One might immediately respond to my question by pointing to a number of important factors, which seek to restore faith in the oft-proclaimed interdependency and mutual compatibility of human rights and democracy. Let us be clear, the audience were not asked if they generally preferred authoritarian rule to democratic governance. Nor was the answer half of them gave (depending on how one understands ‘authoritarian’ rule) manifestly at odds with a human rights-based approach to a global public health crisis. I suspect that the vast majority of people who support human rights would accept the principle that difficult balances have to be struck between ostensibly competing rights in times of acute crisis and emergency. As many readers will know, public health emergencies are precisely one of the select grounds upon which States may legitimately enact emergency legislation and temporarily suspend or limit their legally derogable human rights commitments and obligations, even if the current practices of many States’ implementation of emergency measures are not procedurally or substantively compliant with international law. Despite these important considerations, I personally think that the discernible disquiet caused by the poll cannot be so easily assuaged or dismissed.

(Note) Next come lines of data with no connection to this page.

-- pv_equiv track=rewrite | github.com/vedYeole/gameCheats | AnagramsWinner.py | wordHasTooManyOfALetter
-- ===== SOURCE A (Python) =====
-- def wordHasTooManyOfALetter(charList:list, word:str) -> bool:
--     copyOfCharList = charList.copy()
--     for letter in word:
--         if letter in copyOfCharList:
--             copyOfCharList.remove(letter)
--         else: # ruh roh
--             return True #cant be having more of a letter than is in charlist
--     return False
-- ===== SOURCE B (Python) =====
-- def wordHasTooManyOfALetter(charList: list, word: str) -> bool:
--     need = {}
--     for c in word:
--         need[c] = need.get(c, 0) + 1
--     have = {}
--     for s in charList:
--         have[s] = have.get(s, 0) + 1
--     return any(have.get(c, 0) < n for c, n in need.items())
-- ===== Notes on version B (the rewrite author's own statement) =====
-- stated objective: faster
-- what changed: B builds two frequency tables (dicts) in one pass each and compares counts per distinct letter, replacing A's per-character membership-test-and-remove loop on a mutable copy of the list.
import Mathlib
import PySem

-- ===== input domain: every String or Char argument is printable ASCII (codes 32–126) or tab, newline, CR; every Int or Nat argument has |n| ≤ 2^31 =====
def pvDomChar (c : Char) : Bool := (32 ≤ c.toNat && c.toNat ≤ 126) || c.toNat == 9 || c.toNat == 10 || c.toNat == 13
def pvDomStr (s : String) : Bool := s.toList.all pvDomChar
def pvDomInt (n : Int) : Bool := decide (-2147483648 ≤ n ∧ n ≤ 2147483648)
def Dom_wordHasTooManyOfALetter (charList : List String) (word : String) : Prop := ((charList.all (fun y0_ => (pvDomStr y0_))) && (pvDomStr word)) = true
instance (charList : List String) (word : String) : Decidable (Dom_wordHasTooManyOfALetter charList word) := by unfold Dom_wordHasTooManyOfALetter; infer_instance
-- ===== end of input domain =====

-- B builds two frequency tables once and compares per distinct letter, instead of A's per-character test-and-remove loop on a mutable copy (A copies charList, so the caller sees no mutation).

-- ===== PORT A =====
-- the for-loop over the word with the shrinking copy of charList, early return True on a missing letter
def pvLoopA : List Char → List String → Bool
  | [], _ => false
  | c :: rest, avail =>
      if String.ofList [c] ∈ avail then pvLoopA rest (avail.erase (String.ofList [c]))
      else true

def wordHasTooManyOfALetter (charList : List String) (word : String) : Bool :=
  pvLoopA word.toList charList

-- ===== PORT B =====
def wordHasTooManyOfALetter_alt (charList : List String) (word : String) : Bool :=
  let need := word.toList.foldl (fun d c => d.insert c (d.getD c 0 + 1)) (PySem.Dict.empty : PySem.Dict Char Int)
  let haveD := charList.foldl (fun d s => d.insert s (d.getD s 0 + 1)) (PySem.Dict.empty : PySem.Dict String Int)
  need.items.any (fun p => decide (haveD.getD (String.ofList [p.1]) 0 < p.2))

-- ===== PRECONDITION & SPEC =====
def Spec_wordHasTooManyOfALetter (charList : List String) (word : String) (out : Bool) : Prop := out = wordHasTooManyOfALetter_alt charList word
instance (charList : List String) (word : String) (out : Bool) : Decidable (Spec_wordHasTooManyOfALetter charList word out) := by unfold Spec_wordHasTooManyOfALetter; infer_instance

-- ===== CLAIM (what is proved, stated in full; the proofs are below) =====
def Claim_equal_wordHasTooManyOfALetter : Prop := ∀ (charList : List String) (word : String), Dom_wordHasTooManyOfALetter charList word → Spec_wordHasTooManyOfALetter charList word (wordHasTooManyOfALetter charList word)

-- ===== LEMMAS AND PROOFS =====

theorem pvMkSingle_inj {c c' : Char} (h : String.ofList [c] = String.ofList [c']) : c = c' := by
  have h2 := congrArg String.toList h
  simp at h2
  exact h2

-- A's consume loop returns true iff some letter of the word occurs more often in the word than in the available list
theorem pvLoopA_iff (w : List Char) (avail : List String) :
    pvLoopA w avail = true ↔ ∃ c ∈ w, avail.count (String.ofList [c]) < w.count c := by
  induction w generalizing avail with
  | nil => simp [pvLoopA]
  | cons c rest ih =>
    simp only [pvLoopA]
    by_cases h : String.ofList [c] ∈ avail
    · rw [if_pos h, ih]
      have hpos : 1 ≤ avail.count (String.ofList [c]) := List.count_pos_iff.mpr h
      constructor
      · rintro ⟨c', hc', hlt⟩
        by_cases hcc : c' = c
        · subst hcc
          refine ⟨c', List.mem_cons_self, ?_⟩
          rw [List.count_erase_self] at hlt
          simp only [List.count_cons_self]
          omega
        · refine ⟨c', List.mem_cons_of_mem _ hc', ?_⟩
          rw [List.count_erase_of_ne (fun he => hcc (pvMkSingle_inj he))] at hlt
          have hne : (c == c') = false := by simp [Ne.symm hcc]
          simp only [List.count_cons, hne]
          exact hlt
      · rintro ⟨c', hc', hlt⟩
        by_cases hcc : c' = c
        · subst hcc
          simp only [List.count_cons_self] at hlt
          have hmem : c' ∈ rest := by
            by_contra hnm
            have : rest.count c' = 0 := List.count_eq_zero.mpr hnm
            omega
          refine ⟨c', hmem, ?_⟩
          rw [List.count_erase_self]
          omega
        · have hmem : c' ∈ rest := by
            rcases List.mem_cons.mp hc' with h1 | h1
            · exact absurd h1 hcc
            · exact h1
          refine ⟨c', hmem, ?_⟩
          rw [List.count_erase_of_ne (fun he => hcc (pvMkSingle_inj he))]
          have hne : (c == c') = false := by simp [Ne.symm hcc]
          simp only [List.count_cons, hne] at hlt
          exact hlt
    · rw [if_neg h]
      simp only [true_iff]
      refine ⟨c, List.mem_cons_self, ?_⟩
      have : avail.count (String.ofList [c]) = 0 := List.count_eq_zero.mpr h
      simp [this, List.count_cons_self]

-- B's comparison pass, rewritten through the Counter lemmas
theorem pvAlt_iff (charList : List String) (word : String) :
    wordHasTooManyOfALetter_alt charList word = true ↔
      ∃ c ∈ word.toList, charList.count (String.ofList [c]) < word.toList.count c := by
  unfold wordHasTooManyOfALetter_alt
  simp only [PySem.Dict.foldl_insert_getD_add_one_eq_counter, PySem.Dict.items_counter,
    List.any_map, List.any_eq_true, Function.comp, decide_eq_true_eq,
    PySem.Dict.getD_counter, PySem.Set.mem_ofList]
  constructor
  · rintro ⟨c, hc, hlt⟩
    exact ⟨c, hc, by exact_mod_cast hlt⟩
  · rintro ⟨c, hc, hlt⟩
    exact ⟨c, hc, by exact_mod_cast hlt⟩

-- ===== VERDICT (by name: the statement is the Claim_ definition above) =====
theorem wordHasTooManyOfALetter_spec : Claim_equal_wordHasTooManyOfALetter := by
  intro charList word _
  unfold Spec_wordHasTooManyOfALetter wordHasTooManyOfALetter
  rcases h : wordHasTooManyOfALetter_alt charList word with _ | _
  · rw [Bool.eq_false_iff]
    intro hA
    have := (pvLoopA_iff word.toList charList).mp hA
    exact (Bool.eq_false_iff.mp h) ((pvAlt_iff charList word).mpr this)
  · exact (pvLoopA_iff word.toList charList).mpr ((pvAlt_iff charList word).mp h)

Within human rights circles generally, the belief in the interdependency and mutual compatibility of human rights and democracy has been largely unquestioned and rests upon a number of familiar claims and phenomena. These include the essential interdependency of many civil and political rights, in particular, and any recognisably democratic system. It is also a commonplace to claim that liberal democracies are characterised, as such, by their avowed support for human rights. Others will cite the example of many human rights campaigns which have been successfully waged in support of oppressed peoples’ struggles to secure the benefits of democracy. Finally, there exists an extensive body of legally-binding and non-binding proclamations, UN declarations and Treaty Body general comments, which boldly and confidently affirm the interdependency of human rights and democracy. Given all of this, it is easy to understand why so few have questioned the health of the relationship between human rights and democracy in recent years. However, and I make no apologies for doing so now, I think there is a great need for the human rights community to do just that, and that some part of that need was revealed by the result of the webinar’s poll and the reaction it elicited.
Lest I be accused of seeking to build a mountain of intellectual and moral anxiety from the molehill of one brief moment from a mere webinar, I shall briefly refer the sceptical reader to a select sample of issues and challenges the human rights community currently faces and some which pre-date the pandemic.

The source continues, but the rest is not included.